Suivant acte en date du 04/02/2025, la société [L] a assigné Maître [U] [W], prise en sa qualité de mandataire judiciaire de la société [Y], à comparaître devant ce tribunal à l’audience du 12/03/2025 afin qu’au visa des articles L111-1, L221-3, L221-5 et suivants du code de la consommation, des articles L242-1 et suivants du même code, des articles 1112-1 et suivants du code civil, des articles 1130 et suivants du code civil, des articles 1169, 1178 et suivants du code civil, il soit joint les deux instances, que la décision à intervenir soit déclarée commune et opposable à Maître [U] [W], ès qualités, que la société créance de la société [L] soit fixée au passif de de la liquidation judiciaire de la société [Y] à la somme de 9 980,01 € correspondant au montant total des demandes outre les dépens.
Par mesure d’administration judiciaire en date du 12/03/2025, le tribunal a prononcé la jonction des deux instances pour qu’il soit statué par un seul et même jugement.
L’affaire a été plaidée le 03/09/2025, puis mise en délibéré pur ce jour.
EXPOSÉ DES FAITS
A l’occasion d’un démarchage commercial en juillet 2023 de la part de la société SAS [Y], qui a pour activité la conception, la commercialisation de solutions informatiques et internet, messieurs [A] et [N], gérants de la société [L] SARL,
exploitants d’un café-concert-bar de nuit, ont signé un contrat d’abonnement et de location de solution internet pour un loyer mensuel de 418,80 € pour une durée de 36 mois ; le bon de commande mentionnant une offre « K-Premium » pour une solution « web complète » avec un « budget club média » n’est pas daté.
Le 07/07/2023, les gérants de la société [L] ont reçu par courriel de la part de la société LOCAM, un contrat de location financière sur une solution « web complète » et un procès-verbal de livraison et de conformité qu’ils ont signés électroniquement à cette même date. Les prélèvements de la SAS LOCAM ont débuté dès juillet 2023 alors qu’aucune démarche n’a été engagée de la part de la SAS [Y] pour démarrer l’exécution du contrat.

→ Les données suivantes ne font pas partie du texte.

-- pv_equiv track=rewrite | github.com/YoManFeed/course_work | tests.py | axes_of_symmetry
-- ===== SOURCE A (Python) =====
-- def axes_of_symmetry(code):
--     axes = []
--     sum = 0
--     left_index = 0
--     for i, digit in enumerate(code):
--         sum += digit
--         if sum == 0:
--             axes.append((left_index + i) // 2 + 1)
--             left_index = i+1
--     return axes
-- ===== SOURCE B (Python) =====
-- def axes_of_symmetry(code):
--     # pass 1: materialize running prefix sums
--     prefix = []
--     s = 0
--     for d in code:
--         s += d
--         prefix.append(s)
--     # pass 2: indices where the prefix sum returns to zero
--     zeros = [i for i, p in enumerate(prefix) if p == 0]
--     # pass 3: midpoint of each zero-delimited segment
--     starts = [0] + [z + 1 for z in zeros]
--     return [(a + z) // 2 + 1 for a, z in zip(starts, zeros)]
-- ===== Notes on version B (the rewrite author's own statement) =====
-- stated objective: simpler
-- what changed: Replaces A's single interleaved loop (running sum, left_index and midpoint appends in one pass) by three separate stages: materialize the prefix sums, collect the indices where they hit zero, then compute each segment midpoint from consecutive zero indices.
import Mathlib
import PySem

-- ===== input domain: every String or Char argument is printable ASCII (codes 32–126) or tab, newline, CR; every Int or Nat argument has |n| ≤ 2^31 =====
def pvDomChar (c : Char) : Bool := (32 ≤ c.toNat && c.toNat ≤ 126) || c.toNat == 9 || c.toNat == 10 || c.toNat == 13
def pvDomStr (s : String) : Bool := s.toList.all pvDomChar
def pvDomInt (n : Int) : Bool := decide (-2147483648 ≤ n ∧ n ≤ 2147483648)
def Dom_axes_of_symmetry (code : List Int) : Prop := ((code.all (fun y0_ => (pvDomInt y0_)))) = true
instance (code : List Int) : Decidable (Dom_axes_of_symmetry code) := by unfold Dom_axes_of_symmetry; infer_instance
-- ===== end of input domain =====

-- B replaces A's single interleaved loop by three separate passes (prefix sums, zero
-- indices, segment midpoints); objective: simpler decomposition, same O(n) cost.

-- ===== PORT A =====
-- A's loop: running sum, left_index, append midpoint when the sum hits zero
def pvAxesLoop (code : List Int) (i : Int) (sum : Int) (left_index : Int) : List Int :=
  match code with
  | [] => []
  | digit :: rest =>
    let sum' := sum + digit
    if sum' = 0 then
      (PySem.Int.floordiv (left_index + i) 2 + 1) :: pvAxesLoop rest (i + 1) sum' (i + 1)
    else
      pvAxesLoop rest (i + 1) sum' left_index

def axes_of_symmetry (code : List Int) : List Int :=
  pvAxesLoop code 0 0 0

-- ===== PORT B =====
-- pass 1 of Source B: the running prefix sums
def pvPrefixSums (code : List Int) (s : Int) : List Int :=
  match code with
  | [] => []
  | d :: rest => (s + d) :: pvPrefixSums rest (s + d)

def axes_of_symmetry_alt (code : List Int) : List Int :=
  let pfx := pvPrefixSums code 0
  let zeros := ((PySem.List.enumerate pfx 0).filter (fun p => p.2 = 0)).map (fun p => p.1)
  let starts := 0 :: zeros.map (fun z => z + 1)
  (starts.zip zeros).map (fun p => PySem.Int.floordiv (p.1 + p.2) 2 + 1)

-- ===== PRECONDITION & SPEC =====
def Spec_axes_of_symmetry (code : List Int) (out : List Int) : Prop := out = axes_of_symmetry_alt code
instance (code : List Int) (out : List Int) : Decidable (Spec_axes_of_symmetry code out) := by unfold Spec_axes_of_symmetry; infer_instance

-- ===== CLAIM (what is proved, stated in full; the proofs are below) =====
def Claim_equal_axes_of_symmetry : Prop := ∀ (code : List Int), Dom_axes_of_symmetry code → Spec_axes_of_symmetry code (axes_of_symmetry code)

-- ===== LEMMAS AND PROOFS =====

-- indices (counting from k) at which the running sum (starting from s) hits zero
def pvZerosFrom (code : List Int) (k : Int) (s : Int) : List Int :=
  match code with
  | [] => []
  | d :: rest =>
    if s + d = 0 then k :: pvZerosFrom rest (k + 1) (s + d)
    else pvZerosFrom rest (k + 1) (s + d)

-- midpoints of the segments delimited by the zero indices
def pvMids (zeros : List Int) (prev : Int) : List Int :=
  match zeros with
  | [] => []
  | z :: rest => (PySem.Int.floordiv (prev + z) 2 + 1) :: pvMids rest (z + 1)

theorem pvAxesLoop_eq_mids (code : List Int) :
    ∀ (i s li : Int), pvAxesLoop code i s li = pvMids (pvZerosFrom code i s) li := by
  induction code with
  | nil => intro i s li; rfl
  | cons d rest ih =>
    intro i s li
    by_cases h : s + d = 0 <;> simp [pvAxesLoop, pvZerosFrom, h, pvMids, ih]

theorem pvZeros_eq (code : List Int) :
    ∀ (k s : Int),
      ((PySem.List.enumerate (pvPrefixSums code s) k).filter (fun p => p.2 = 0)).map
          (fun p => p.1) = pvZerosFrom code k s := by
  induction code with
  | nil => intro k s; rfl
  | cons d rest ih =>
    intro k s
    by_cases h : s + d = 0 <;>
      simp [pvPrefixSums, PySem.List.enumerate_cons, pvZerosFrom, h, ih]

theorem pvZip_eq_mids (zeros : List Int) :
    ∀ (prev : Int),
      ((prev :: zeros.map (fun z => z + 1)).zip zeros).map
          (fun p => PySem.Int.floordiv (p.1 + p.2) 2 + 1) = pvMids zeros prev := by
  induction zeros with
  | nil => intro prev; rfl
  | cons z rest ih =>
    intro prev
    simp only [List.map_cons, List.zip_cons_cons, pvMids]
    exact congrArg _ (ih (z + 1))

-- ===== VERDICT (by name: the statement is the Claim_ definition above) =====
theorem axes_of_symmetry_spec : Claim_equal_axes_of_symmetry := by
  intro code _
  show axes_of_symmetry code = axes_of_symmetry_alt code
  rw [axes_of_symmetry, axes_of_symmetry_alt, pvAxesLoop_eq_mids, pvZeros_eq, pvZip_eq_mids]
-- pv_equiv track=rewrite | github.com/abhishekabhi779/SWE | ass5/HW 5 Gold Digger attached files Jun 25, 2024 406 PM/ans.py | find_zones
-- ===== SOURCE A (Python) =====
-- def calculate_zone_score(mine, left, right):
--     gold = "gold"
--     element_cnt = [0] * len(gold)
--     gold_cnt = 0
--     rock_cnt = 0
--
--     i = left
--     while i <= right:
--         if mine[i] in gold:
--             element_cnt[gold.index(mine[i])] += 1
--             if (right - i) >= 3:
--                 if (mine[i:i+4] == "gold") or (mine[i:i+4] == "dlog"):
--                     gold_cnt += 1
--                     i += 3
--         else:
--             rock_cnt += 1
--         i += 1
--
--     return (4 * gold_cnt) + (4 * min(element_cnt)) - rock_cnt
--
-- def find_zones(mine, num_zones=5):
--     mine_length = len(mine)
--     zones = []
--     window_size = 2000
--     step_size = 500
--
--     for _ in range(num_zones):
--         best_score = float('-inf')
--         best_zone = None
--
--         for left in range(0, mine_length - window_size + 1, step_size):
--             right = left + window_size - 1
--             if any(left <= z[1] and right >= z[0] for z in zones):
--                 continue  # Skip if overlapping with existing zones
--
--             score = calculate_zone_score(mine, left, right)
--             if score > best_score:
--                 best_score = score
--                 best_zone = (left, right)
--
--         if best_zone:
--             zones.append(best_zone)
--         else:
--             zones.append((0, 0))  # Add a dummy zone if none found
--
--     return zones
-- ===== SOURCE B (Python) =====
-- def calculate_zone_score(mine, left, right):
--     gold = "gold"
--     element_cnt = [0] * len(gold)
--     gold_cnt = 0
--     rock_cnt = 0
--
--     i = left
--     while i <= right:
--         if mine[i] in gold:
--             element_cnt[gold.index(mine[i])] += 1
--             if (right - i) >= 3:
--                 if (mine[i:i+4] == "gold") or (mine[i:i+4] == "dlog"):
--                     gold_cnt += 1
--                     i += 3
--         else:
--             rock_cnt += 1
--         i += 1
--
--     return (4 * gold_cnt) + (4 * min(element_cnt)) - rock_cnt
--
-- def find_zones(mine, num_zones=5):
--     mine_length = len(mine)
--     window_size = 2000
--     step_size = 500
--
--     # score every window once, in increasing-left order
--     cands = [(calculate_zone_score(mine, left, left + window_size - 1),
--               left, left + window_size - 1)
--              for left in range(0, mine_length - window_size + 1, step_size)]
--     # best score first; ties by smaller left (matches A's first-max tie-break)
--     cands.sort(key=lambda t: (-t[0], t[1]))
--
--     zones = []
--     for _, left, right in cands:
--         if len(zones) >= num_zones:
--             break
--         if not any(left <= z[1] and right >= z[0] for z in zones):
--             zones.append((left, right))
--     while len(zones) < num_zones:
--         zones.append((0, 0))
--     return zones
-- ===== Notes on version B (the rewrite author's own statement) =====
-- stated objective: faster
-- what changed: B scores each window once into a candidate list, stably sorts it by (-score, left) and picks non-overlapping zones in a single pass with (0,0) padding, instead of A's num_zones repeated full rescans (re-scoring every window each round) with a running strict-max.
import Mathlib
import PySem

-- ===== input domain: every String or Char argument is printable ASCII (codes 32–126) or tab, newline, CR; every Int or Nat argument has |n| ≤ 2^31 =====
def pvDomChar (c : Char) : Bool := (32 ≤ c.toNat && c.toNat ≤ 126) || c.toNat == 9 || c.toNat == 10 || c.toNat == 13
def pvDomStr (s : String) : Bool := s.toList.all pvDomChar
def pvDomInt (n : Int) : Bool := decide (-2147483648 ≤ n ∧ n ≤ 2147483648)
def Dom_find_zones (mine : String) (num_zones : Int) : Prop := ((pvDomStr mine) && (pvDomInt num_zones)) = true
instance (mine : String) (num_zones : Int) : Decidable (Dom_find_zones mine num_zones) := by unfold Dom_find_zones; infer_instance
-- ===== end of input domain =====

-- B scores every window once, sorts candidates by (-score, left) and selects greedily in one pass,
-- replacing A's num_zones full rescans of the string (objective: faster, constant/asymptotic rescan removal).

-- ===== PORT A =====
-- shared helper: calculate_zone_score (identical in Source A and Source B)
-- while-loop state: (element_cnt, gold_cnt, rock_cnt, i), totalized with fuel = remaining iteration bound
-- (i strictly increases, so the fuel-0 exit is never reached with the wrapper's fuel); the
-- float('-inf')/None sentinel pair of find_zones is rendered as one Option below.
def czsGo (s : List Char) (right : Int) (fuel : Nat) (cnt : List Int) (gold_cnt rock_cnt i : Int) : Int :=
  match fuel with
  | 0 => 4 * gold_cnt + 4 * ((PySem.List.min? cnt (fun x => x)).getD 0) - rock_cnt
  | fuel + 1 =>
    if i ≤ right then
      match PySem.List.pyGet? s i with
      | some c =>
        match PySem.List.index? "gold".toList c with
        | some idx =>                       -- mine[i] in gold; element_cnt[gold.index(mine[i])] += 1
          let cnt' := cnt.set idx (cnt.getD idx 0 + 1)
          if right - i ≥ 3 then
            if PySem.List.slice s (some i) (some (i + 4)) = "gold".toList ∨
               PySem.List.slice s (some i) (some (i + 4)) = "dlog".toList then
              czsGo s right fuel cnt' (gold_cnt + 1) rock_cnt (i + 4)   -- i += 3 then i += 1
            else czsGo s right fuel cnt' gold_cnt rock_cnt (i + 1)
          else czsGo s right fuel cnt' gold_cnt rock_cnt (i + 1)
        | none => czsGo s right fuel cnt gold_cnt (rock_cnt + 1) (i + 1)
      | none =>
        -- Python would raise IndexError here; unreachable from find_zones (0 ≤ i ≤ right < len(mine));
        -- counted as rock only to keep the helper total
        czsGo s right fuel cnt gold_cnt (rock_cnt + 1) (i + 1)
    else 4 * gold_cnt + 4 * ((PySem.List.min? cnt (fun x => x)).getD 0) - rock_cnt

Les arguments avancés par la SAS [Y] sur la personnalisation du site internet déjà existant (réalisé par les gérants eux-mêmes) n’ont pas été à la hauteur de ceux attendus par les exploitants de la société [L] qui ont constaté une mise en ligne tardive avec des photos et vidéos qui ne reflètent pas l’activité et l’ambiance du café-concert-bar. Malgré des réclamations pour de nouvelles photos et vidéos, la qualité attendue n’a pas été satisfaisante. Par ailleurs, les gérants ont pu constater que le site n’était toujours pas référencé en octobre 2023.
Après plusieurs relances pour obtenir la prise en compte de ses réclamations, la société [L] a adressé le 27/12/2023 un courriel de demande de remboursement qui a été refusé par la société SAS [Y].
Le 03/05/2024, un commissaire de justice a été missionné par la société [L], pour réaliser les constats d’inexécution du contrat. A titre d’exemples, il est mentionné dans le constat qu’en saisissant le nom de « [L] [R] », le site initial de la société arrive en 1 ère position alors que le nouveau site conçu par la société SAS [Y], arrive en 20 ème position, et le formulaire de contact ne fonctionne pas.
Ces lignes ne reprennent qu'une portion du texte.